Sheila Hicks’ Action Weaving
Miniature woven textiles at Davis & Langdale

OF HOMER’S MANY REFERENCES TO WEAVING, most of them have to do with working at the loom as one of women’s prescribed activities. That is what Hector had in mind when he ordered Andromache back to her loom and away from the concerns of men. Though there have been enough male weavers over the centuries to dispel the notion of weaving as a feminine craft, Hector’s bias continues to lurk in our cultural exaltation of paint over yarn, brushwork over needlework. It takes a man to be an action painter, some think.

Yet the most vigorous and innovative abstraction in New York this season was not painting at all. It was a series of miniature textiles by master weaver Sheila Hicks. “Minimes: Small Woven Works” presented 20 small — less than 10 inches high — irregular rectangular structures that testified to her early studio training as a painter. It was a stunning display on an intimate scale that proved the falsity of lingering uncertainty over the status of textile art.

hicks weaving
 

Born in Hastings, Nebraska, 1934, Ms. Hicks is Internationally known for her role in the so-called fiber revolution of the Sixties that sought to transform textiles into a three dimensional contender as an art form. She studied painting at Yale from 1954-59, immersing herself in Josef Albers’s color courses and absorbing a passion for the ordered relationship of hues. (She taught his approach, in Spanish, at the Universidad Católica in Santiago, Chile, during a Fulbright year there.) Before taking up permanent residence in Paris in 1964. she studied weaving techniques in Chile and Mexico.

Her textiles represent a sophisticated melding of textural originality, high craftsmanship and striking color play inherited from her Yale apprenticeship. Ms. Hicks speaks of her own explorations of color relations within a singular fiber piece as “Albers’s model with deviations.” Her work, in its entirely, builds on the strength of her early studio training while it navigates the terrain between art and design. Each one of these diminutive seductions are complete works of art in themselves, scaled to perfection and no less magnificent than her monumental commissions.

Ms. Hicks achieves a rare level of refinement using the simplest — almost primitive — means.

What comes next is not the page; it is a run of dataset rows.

-- pv_equiv track=rewrite | github.com/abcd1234564499sc/runJSFunctionByUrl | main.py | coordinatePlus
-- ===== SOURCE A (Python) =====
-- def coordinatePlus(nowCoordinate, maxCoordinate):
--     ifAddFlag = False
--     nowAddIndex = -1
--     while not ifAddFlag:
--         if len(nowCoordinate) + nowAddIndex == -1:
--             ifAddFlag = False
--             break
--         else:
--             nowCoordinateItem = nowCoordinate[nowAddIndex]
--             nowMaxCoordinateItem = maxCoordinate[nowAddIndex]
--             if nowCoordinateItem == nowMaxCoordinateItem:
--                 tmpAddIndex = nowAddIndex
--                 while tmpAddIndex != 0:
--                     nowCoordinate[tmpAddIndex] = 0
--                     tmpAddIndex = tmpAddIndex + 1
--                 nowAddIndex = nowAddIndex - 1
--             else:
--                 nowCoordinate[nowAddIndex] = nowCoordinate[nowAddIndex] + 1
--                 ifAddFlag = True
--     return ifAddFlag, nowCoordinate
-- ===== SOURCE B (Python) =====
-- # One right-to-left scan: find the rightmost position that differs from its maximum,
-- # increment it and pad with zeros -- no repeated re-zeroing of the suffix (O(n) vs A's O(n^2)).
-- # Returns a fresh list; A mutates its argument in place (return-value equivalence only).
-- def coordinatePlus(nowCoordinate, maxCoordinate):
--     n = len(nowCoordinate)
--     k = 1
--     while k <= n:
--         if nowCoordinate[-k] != maxCoordinate[-k]:
--             return True, nowCoordinate[:n - k] + [nowCoordinate[-k] + 1] + [0] * (k - 1)
--         k += 1
--     return False, [0] * n
-- ===== Notes on version B (the rewrite author's own statement) =====
-- stated objective: faster
-- what changed: B makes a single right-to-left scan for the first coordinate that differs from its maximum and builds the result once (prefix + incremented digit + zeros), instead of A's carry loop that re-zeroes the whole suffix at every carry step; Pre_ excludes inputs where maxCoordinate is a strict proper suffix shape of nowCoordinate (shorter and equal to nowCoordinate's tail), on which A raises IndexError.
import Mathlib
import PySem

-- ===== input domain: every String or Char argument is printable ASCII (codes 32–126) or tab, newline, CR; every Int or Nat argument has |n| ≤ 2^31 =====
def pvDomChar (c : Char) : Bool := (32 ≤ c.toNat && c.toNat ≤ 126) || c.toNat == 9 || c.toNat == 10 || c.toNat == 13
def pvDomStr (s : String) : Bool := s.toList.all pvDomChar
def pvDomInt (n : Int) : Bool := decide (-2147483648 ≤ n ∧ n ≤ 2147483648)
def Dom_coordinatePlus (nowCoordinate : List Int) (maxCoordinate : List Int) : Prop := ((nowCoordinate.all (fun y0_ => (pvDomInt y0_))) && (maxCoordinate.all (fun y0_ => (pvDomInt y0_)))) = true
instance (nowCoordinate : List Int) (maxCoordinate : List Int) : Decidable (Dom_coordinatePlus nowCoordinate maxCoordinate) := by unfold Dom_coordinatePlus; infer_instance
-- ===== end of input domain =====

-- B replaces A's carry loop (which re-zeroes the whole suffix at each carry step) by one
-- right-to-left scan that builds the result once. Equivalence is about the RETURN value:
-- Python A mutates its first argument in place, B returns a fresh list.

-- ===== PORT A =====
-- inner while of A: 'while tmpAddIndex != 0: nowCoordinate[tmpAddIndex] = 0; tmpAddIndex += 1'
-- (fuel = number of remaining iterations (-tmp).toNat; it only makes the loop total)
def pvZeroLoopAGo (L : List Int) (tmp : Int) (fuel : Nat) : List Int :=
  match fuel with
  | 0 => L
  | f + 1 =>
    if tmp = 0 then L
    else pvZeroLoopAGo (PySem.List.pySetD L tmp 0) (tmp + 1) f

def pvZeroLoopA (L : List Int) (tmp : Int) : List Int :=
  pvZeroLoopAGo L tmp (-tmp).toNat

-- outer while loop of A; the list argument carries the in-place mutations
-- (fuel = remaining decrements of nowAddIndex before the break; it only makes the loop total)
def pvLoopAGo (L : List Int) (M : List Int) (idx : Int) (fuel : Nat) : Bool × List Int :=
  match fuel with
  | 0 => (false, L)
  | f + 1 =>
    if (L.length : Int) + idx = -1 then (false, L)
    else
      match PySem.List.pyGet? L idx, PySem.List.pyGet? M idx with
      | some a, some b =>
          if a = b then pvLoopAGo (pvZeroLoopA L idx) M (idx - 1) f
          else (true, PySem.List.pySetD L idx (a + 1))
      | _, _ => (false, L)   -- IndexError in Python; excluded by Pre_

def coordinatePlus (nowCoordinate : List Int) (maxCoordinate : List Int) : Bool × List Int :=
  pvLoopAGo nowCoordinate maxCoordinate (-1) (((nowCoordinate.length : Int) + (-1) + 1).toNat)

-- ===== PORT B =====
-- B's single right-to-left scan 'while k <= n' (fuel = n + 2 - k; it only makes the loop total)
def pvScanBGo (now : List Int) (M : List Int) (k : Nat) (fuel : Nat) : Bool × List Int :=
  match fuel with
  | 0 => (false, List.replicate now.length 0)
  | f + 1 =>
    if k ≤ now.length then
      match PySem.List.pyGet? now (-(k : Int)), PySem.List.pyGet? M (-(k : Int)) with
      | some a, some b =>
          if a ≠ b then
            (true, now.take (now.length - k) ++ [a + 1] ++ List.replicate (k - 1) 0)
          else pvScanBGo now M (k + 1) f
      | _, _ => (false, now)   -- IndexError in Python; excluded by Pre_
    else (false, List.replicate now.length 0)

def coordinatePlus_alt (nowCoordinate : List Int) (maxCoordinate : List Int) : Bool × List Int :=
  pvScanBGo nowCoordinate maxCoordinate 1 (nowCoordinate.length + 1)

-- ===== PRECONDITION & SPEC =====
-- Pre_ excludes exactly the inputs where A raises IndexError (maxCoordinate strictly shorter
-- than nowCoordinate and equal to nowCoordinate's tail, so the carry runs past maxCoordinate);
-- B (Python) raises IndexError on exactly the same inputs.
def Pre_coordinatePlus (nowCoordinate : List Int) (maxCoordinate : List Int) : Prop :=
  ¬ (maxCoordinate.length < nowCoordinate.length ∧
     nowCoordinate.drop (nowCoordinate.length - maxCoordinate.length) = maxCoordinate)
instance (nowCoordinate : List Int) (maxCoordinate : List Int) : Decidable (Pre_coordinatePlus nowCoordinate maxCoordinate) := by unfold Pre_coordinatePlus; infer_instance

def pvWitness_coordinatePlus : List Int × List Int := ([1, 2], [3, 4])

def Spec_coordinatePlus (nowCoordinate : List Int) (maxCoordinate : List Int) (out : Bool × List Int) : Prop := out = coordinatePlus_alt nowCoordinate maxCoordinate
instance (nowCoordinate : List Int) (maxCoordinate : List Int) (out : Bool × List Int) : Decidable (Spec_coordinatePlus nowCoordinate maxCoordinate out) := by unfold Spec_coordinatePlus; infer_instance

-- ===== CLAIM (what is proved, stated in full; the proofs are below) =====
def Claim_equal_coordinatePlus : Prop := ∀ (nowCoordinate : List Int) (maxCoordinate : List Int), Dom_coordinatePlus nowCoordinate maxCoordinate → Pre_coordinatePlus nowCoordinate maxCoordinate → Spec_coordinatePlus nowCoordinate maxCoordinate (coordinatePlus nowCoordinate maxCoordinate)

-- ===== LEMMAS AND PROOFS =====

theorem pvSetD_neg (xs : List Int) (k : Nat) (v : Int) (h1 : 0 < k) (h2 : k ≤ xs.length) :
    PySem.List.pySetD xs (-(k:Int)) v = xs.set (xs.length - k) v := by
  simp only [PySem.List.pySetD, PySem.List.pySet?, PySem.List.pyIdx?]
  split_ifs with h3 h4 <;> simp <;> omega

theorem pvZeroLoopAGo_eq (k : Nat) (xs : List Int) (h1 : 0 < k) (h2 : k ≤ xs.length) :
    pvZeroLoopAGo xs (-(k:Int)) k = xs.take (xs.length - k) ++ List.replicate k 0 := by
  induction k generalizing xs with
  | zero => omega
  | succ k ih =>
    rw [pvZeroLoopAGo]
    rw [if_neg (by omega),
        pvSetD_neg xs (k+1) 0 (by omega) (by exact_mod_cast h2)]
    rcases Nat.eq_zero_or_pos k with hk | hk
    · subst hk
      rw [show (-(((1:Nat)):Int) + 1) = 0 by norm_num]
      rw [pvZeroLoopAGo]
      rw [List.set_eq_take_cons_drop 0 (by omega : xs.length - 1 < xs.length)]
      have : xs.drop (xs.length - 1 + 1) = [] := by
        apply List.drop_eq_nil_of_le; omega
      simp [this]
    · have hstep : (-(((k+1):Nat)):Int) + 1 = -((k:Nat):Int) := by push_cast; ring
      rw [hstep, ih (xs.set (xs.length - (k+1)) 0) hk (by simp; omega)]
      rw [List.set_eq_take_cons_drop 0 (by omega : xs.length - (k+1) < xs.length)]
      have hm : xs.length - (k+1) ≤ xs.length := by omega
      have hL : (List.take (xs.length - (k+1)) xs ++ 0 :: List.drop (xs.length - (k+1) + 1) xs).length - k = (xs.length - (k+1)) + 1 := by
        simp; omega
      rw [hL, List.take_append]
      have hlt : (List.take (xs.length - (k+1)) xs).length = xs.length - (k+1) := by simp
      rw [List.take_of_length_le (by omega), hlt]
      have : xs.length - (k+1) + 1 - (xs.length - (k+1)) = 1 := by omega
      rw [this]
      simp [List.replicate_succ]

theorem pvZeroLoopA_eq (k : Nat) (xs : List Int) (h1 : 0 < k) (h2 : k ≤ xs.length) :
    pvZeroLoopA xs (-(k:Int)) = xs.take (xs.length - k) ++ List.replicate k 0 := by
  rw [pvZeroLoopA, show (-(-(k:Int))).toNat = k by omega]
  exact pvZeroLoopAGo_eq k xs h1 h2

theorem pvZ_len (now : List Int) (j : Nat) (hj : j ≤ now.length) :
    (now.take (now.length - j) ++ List.replicate j 0).length = now.length := by
  simp; omega

theorem pvZ_get (now : List Int) (j k : Nat) (hj : j ≤ now.length) (hk2 : k ≤ now.length)
    (hjk : j < k) :
    PySem.List.pyGet? (now.take (now.length - j) ++ List.replicate j 0) (-(k:Int))
      = now[now.length - k]? := by
  rw [PySem.List.pyGet?_neg_natCast _ _ (by omega) (by rw [pvZ_len now j hj]; omega)]
  rw [pvZ_len now j hj]
  rw [List.getElem?_append_left (by simp; omega)]
  exact List.getElem?_take_of_lt (by omega)

theorem pvZ_take (now : List Int) (k : Nat) (h1 : 1 ≤ k) (h2 : k ≤ now.length) :
    List.take (now.length - k)
      (List.take (now.length - (k - 1)) now ++ List.replicate (k - 1) 0)
      = List.take (now.length - k) now := by
  rw [List.take_append, List.take_take]
  have e1 : min (now.length - k) (now.length - (k - 1)) = now.length - k := by omega
  have e2 : now.length - k - (List.take (now.length - (k - 1)) now).length = 0 := by
    simp; omega
  rw [e1, e2]
  simp

-- if all positions compared so far were equal and M ran out, Pre_ fails
theorem pvNoneContra (now M : List Int) (k : Nat) (hk : k ≤ now.length)
    (hm : M.length < k)
    (heq : ∀ j : Nat, 1 ≤ j → j < k →
      PySem.List.pyGet? now (-(j : Int)) = PySem.List.pyGet? M (-(j : Int)))
    (hpre : Pre_coordinatePlus now M) : False := by
  apply hpre
  constructor
  · omega
  · apply List.ext_getElem
    · simp; omega
    · intro i h1 h2
      have hj := heq (M.length - i) (by omega) (by omega)
      rw [PySem.List.pyGet?_neg_natCast _ _ (by omega) (by omega),
          PySem.List.pyGet?_neg_natCast _ _ (by omega) (by omega)] at hj
      have e1 : now.length - (M.length - i) = now.length - M.length + i := by omega
      have e2 : M.length - (M.length - i) = i := by omega
      rw [e1, e2] at hj
      rw [List.getElem_drop]
      have h3 : now.length - M.length + i < now.length := by omega
      rw [List.getElem?_eq_getElem h3, List.getElem?_eq_getElem (by omega)] at hj
      exact Option.some.inj hj

-- invariant: entering step k, A's list is now with its last k-1 entries zeroed
theorem pvMain (now M : List Int) (hpre : Pre_coordinatePlus now M) :
    ∀ (m k : Nat), 1 ≤ k → k ≤ now.length + 1 → now.length + 1 - k = m →
    (∀ j : Nat, 1 ≤ j → j < k →
      PySem.List.pyGet? now (-(j : Int)) = PySem.List.pyGet? M (-(j : Int))) →
    pvLoopAGo (now.take (now.length - (k - 1)) ++ List.replicate (k - 1) 0) M (-(k : Int)) m
      = pvScanBGo now M k (m + 1) := by
  intro m
  induction m with
  | zero =>
    intro k hk1 hk2 hm _
    have hkn : k = now.length + 1 := by omega
    subst hkn
    rw [pvLoopAGo, pvScanBGo]
    rw [if_neg (by omega)]
    have : now.length + 1 - 1 = now.length := by omega
    rw [this]
    simp
  | succ m ih =>
    intro k hk1 hk2 hm heq
    have hkn : k ≤ now.length := by omega
    have hZlen := pvZ_len now (k-1) (by omega)
    have hidx : now.length - k < now.length := by omega
    have hZget : PySem.List.pyGet?
        (now.take (now.length - (k - 1)) ++ List.replicate (k - 1) 0) (-(k : Int))
        = some (now[now.length - k]'hidx) := by
      rw [pvZ_get now (k-1) k (by omega) hkn (by omega)]
      exact List.getElem?_eq_getElem hidx
    have hnowget : PySem.List.pyGet? now (-(k : Int)) = some (now[now.length - k]'hidx) := by
      rw [PySem.List.pyGet?_neg_natCast _ _ (by omega) hkn]
      exact List.getElem?_eq_getElem hidx
    rw [pvLoopAGo, pvScanBGo]
    rw [if_neg (by rw [hZlen]; omega)]
    rw [if_pos hkn]
    rcases hM : PySem.List.pyGet? M (-(k : Int)) with _ | b
    · -- M out of range: contradicts Pre_
      have hmk : M.length < k := by
        have := (PySem.List.pyGet?_eq_none_iff M (-(k:Int))).1 hM
        unfold PySem.Raise.InRange at this
        omega
      exact (pvNoneContra now M k hkn hmk heq hpre).elim
    · simp only [hZget, hnowget]
      by_cases hab : (now[now.length - k]'hidx) = b
      · simp only [hab, ne_eq, not_true_eq_false, if_false]
        have hzero : pvZeroLoopA
            (now.take (now.length - (k - 1)) ++ List.replicate (k - 1) 0) (-(k : Int))
            = now.take (now.length - ((k+1) - 1)) ++ List.replicate ((k+1) - 1) 0 := by
          rw [pvZeroLoopA_eq k _ (by omega) (by rw [hZlen]; exact hkn), hZlen]
          rw [pvZ_take now k hk1 hkn]
          norm_num
        have hstep : -(k : Int) - 1 = -(((k+1) : Nat) : Int) := by push_cast; ring
        rw [hzero, hstep]
        apply ih (k+1) (by omega) (by omega) (by omega)
        intro j hj1 hj2
        rcases Nat.lt_or_ge j k with hj | hj
        · exact heq j hj1 hj
        · have : j = k := by omega
          subst this
          rw [hnowget, hM, hab]
      · simp only [ne_eq, hab, not_false_eq_true, if_true]
        rw [pvSetD_neg _ k _ (by omega) (by rw [hZlen]; exact hkn), hZlen]
        rw [List.set_eq_take_cons_drop _ (by rw [hZlen]; exact hidx)]
        rw [pvZ_take now k hk1 hkn]
        have hlt : (now.take (now.length - (k-1))).length = now.length - k + 1 := by
          simp; omega
        rw [show now.length - k + 1 = (now.take (now.length - (k-1))).length from hlt.symm,
            List.drop_left]
        simp

theorem pvTop (now M : List Int) (hpre : Pre_coordinatePlus now M) :
    coordinatePlus now M = coordinatePlus_alt now M := by
  unfold coordinatePlus coordinatePlus_alt
  have hfuel : (((now.length : Int)) + (-1) + 1).toNat = now.length := by omega
  rw [hfuel]
  have h := pvMain now M hpre (now.length + 1 - 1) 1 le_rfl (by omega) rfl
    (by intro j hj1 hj2; omega)
  have e : now.length + 1 - 1 = now.length := by omega
  rw [e] at h
  simpa using h

-- ===== VERDICT (by name: the statement is the Claim_ definition above) =====
theorem coordinatePlus_spec : Claim_equal_coordinatePlus := by
  intro now M _hdom hpre
  exact pvTop now M hpre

Her first loom was nothing more than four short canvas stretchers fitted with a row of nails along the top and bottom to hold warp threads under tension. Her current frame, in use since the Sixties, looks much the same. Hand held and portable, it can be worked in the lap, like an embroidery hoop. Ms. Hicks has shuttled the weft back and forth with something as lo-tech as a cactus spine perforated like a needle.

A lively vocabulary of devices repeat in dynamic combination throughout her work: wrapped warp threads that create columnar breaks, under-and-over techniques common to basket weaving, an occasional addition of simple stitchery, petit-point, a rug-maker’s knotting techniques, and more. Ms. Hicks’s exceptional feeling for composition and artisanal repertory fuses cross-cultural traditions with modernity.

Ancient textile techniques combine with contemporary innovations, traditional materials with modern ones. The textural interaction of woven cotton, linen, wool, silk, stainless steel or bamboo monofilament create surface variations of remarkable subtlety and richness. Tonal shifts among muted colors — ochres, siennas, umbers, russets, terra rosas, a whole palette of earthen tones — invite close examination.

An assertive movement of variegated blues, “Eccentric Barrage” underscores the dependence of the modernist grid on the warp and weft of weaving, among the first relics of civilized life. On reflection, our vaunted grid is simply the ancient structure of textiles on stilts. Five rectangular panels, each length diversified by shifting color notes and textural changes, rise to a lateral plateau by means of an ascending diagonal or extended twill effect. Silken flecks of red accent a composition constructed on tonal harmony between woven cotton and wool in blues and dark greens.

“Abbey in Seclusion,” a finely ordered arrangement of neutrals, ends in three falanges that introduce light and the illusion of motion into a serene composition. “Environs of Blaru” conveys intimations of landscape by the undulating curve of weft threads and the lovely accumulation of citron and persimmon zones that enliven what reads as the foreground. As in all her miniatures, combinations of thread weight and density, together with the material play of matte and sheen, create a sense of spatial depth that is the envy of any painter.

In a cultural climate in thrall to taxonomy, the question of whether Ms. Hicks creates art, craft or industrial design carries more weight than it should. With good reason, she has an aversion to questions about categorization: she chooses resonant titles that deflect attention from materials or construction methods.

Great mischief has been done by the Romantic distinction between art and craft. Whatever ambiguities exist in curatorial classifications, these are compelling works of great distilled power.

               

“Sheila Hicks: Minimes: Small Woven Works” at Davis & Langdale (231 East 60th Street, 212-838-0333).

This review appeared first in American Arts Quarterly, Winter, 2009.